Long-term and subtherapeutic antifungal treatment might facilitate selection of resistance (11). Therapeutic drug monitoring was performed once in this patient but without information if the sample was taken according to guidelines as a trough level (lowest level after dosage). Thus, despite a concentration of 4.3 mg/L (within the recommended trough range), potential subtherapeutic levels during the 200 mg 2×/d dosing scheme cannot be ruled out. The F46Y/M172V/E427K substitutions in Cyp51A, found in both susceptible and resistant isolates, have been suggested to play no role or only a minor role in reduced azole susceptibilities (12,13). TRs in the promoter region of cyp51A have previously been linked to increased cyp51A gene expression and MICs because of duplicated srbA transcription factor binding motifs (SRE1 and SRE2) leading to increased expression of cyp51A (14,15). Taken together, our data suggest that TR₁₂₀ alone is an important driver of pan-azole resistance at a level comparable to that known to be mediated by the TR₃₄/L98H mechanism.
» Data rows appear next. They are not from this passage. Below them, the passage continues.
-- pv_equiv track=rewrite | github.com/Software-Cat/NCSSChallenge2021 | week_three/calculator_printer/program.py | get_digit_list
-- ===== SOURCE A (Python) =====
-- def get_digit_list(digit, size):
--     digitGrid = []
--     for i in range(size * 2 + 3):
--         digitGrid.append([" " for j in range(size + 2)])
--
--     width = len(digitGrid)
--     length = len(digitGrid[0])
--
--     if DIGITS[digit][0]:
--         for i in range(1, length - 1):
--             digitGrid[0][i] = "-"
--     if DIGITS[digit][1]:
--         for i in range(1, size + 1):
--             digitGrid[i][-1] = "|"
--     if DIGITS[digit][2]:
--         for i in range(size + 2, width - 1):
--             digitGrid[i][-1] = "|"
--     if DIGITS[digit][3]:
--         for i in range(1, length - 1):
--             digitGrid[-1][i] = "-"
--     if DIGITS[digit][4]:
--         for i in range(1, size + 1):
--             digitGrid[i][0] = "|"
--     if DIGITS[digit][5]:
--         for i in range(size + 2, width - 1):
--             digitGrid[i][0] = "|"
--     if DIGITS[digit][6]:
--         for i in range(1, length - 1):
--             digitGrid[size + 1][i] = "-"
--
--     return digitGrid
--
-- DIGITS = [
--     [True, True, True, True, True, True, False],
--     [False, True, True, False, False, False, False],
--     [True, True, False, True, False, True, True],
--     [True, True, True, True, False, False, True],
--     [False, True, True, False, True, False, True],
--     [True, False, True, True, True, False, True],
--     [True, False, True, True, True, True, True],
--     [True, True, True, False, False, False, False],
--     [True, True, True, True, True, True, True],
--     [True, True, True, True, True, False, True],
-- ]
-- ===== SOURCE B (Python) =====
-- DIGITS = [
--     [True, True, True, True, True, True, False],
--     [False, True, True, False, False, False, False],
--     [True, True, False, True, False, True, True],
--     [True, True, True, True, False, False, True],
--     [False, True, True, False, True, False, True],
--     [True, False, True, True, True, False, True],
--     [True, False, True, True, True, True, True],
--     [True, True, True, False, False, False, False],
--     [True, True, True, True, True, True, True],
--     [True, True, True, True, True, False, True],
-- ]
--
--
-- def get_digit_list(digit, size):
--     seg = DIGITS[digit]
--     width = size * 2 + 3
--     length = size + 2
--     grid = []
--     for i in range(width):
--         dash = (i == 0 and seg[0]) or (i == size + 1 and seg[6]) or (i == width - 1 and seg[3])
--         upper = 1 <= i <= size
--         lower = size + 2 <= i <= width - 2
--         left = (upper and seg[4]) or (lower and seg[5])
--         right = (upper and seg[1]) or (lower and seg[2])
--         grid.append(["-" if (1 <= j <= length - 2 and dash)
--                      else "|" if ((j == 0 and left) or (j == length - 1 and right))
--                      else " "
--                      for j in range(length)])
--     return grid
-- ===== Notes on version B (the rewrite author's own statement) =====
-- stated objective: alternative
-- what changed: Replaces A's build-then-mutate scheme (allocate a blank grid, then seven segment-driven write loops) with a single position-driven construction: for each row the active segment flags are computed from its index, and each cell's character is produced directly from its (i, j) coordinates, so the grid is built in one pass with no mutation.
import Mathlib
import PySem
Our WGS results might obviate the desire for in vitro experiments testing the TR₁₂₀ mechanism in laboratory-engineered mutants. Further dissection of the WGS data can help elucidate potential genetic drivers of TR acquisition and add further knowledge as to whether the TR₃₄/L98H and TR₄₆/Y121F/T289A resistance genotypes derived from a single origin. This report adds another piece to the complex picture of emerging azole-resistant A. fumigatus and might serve to stimulate further research.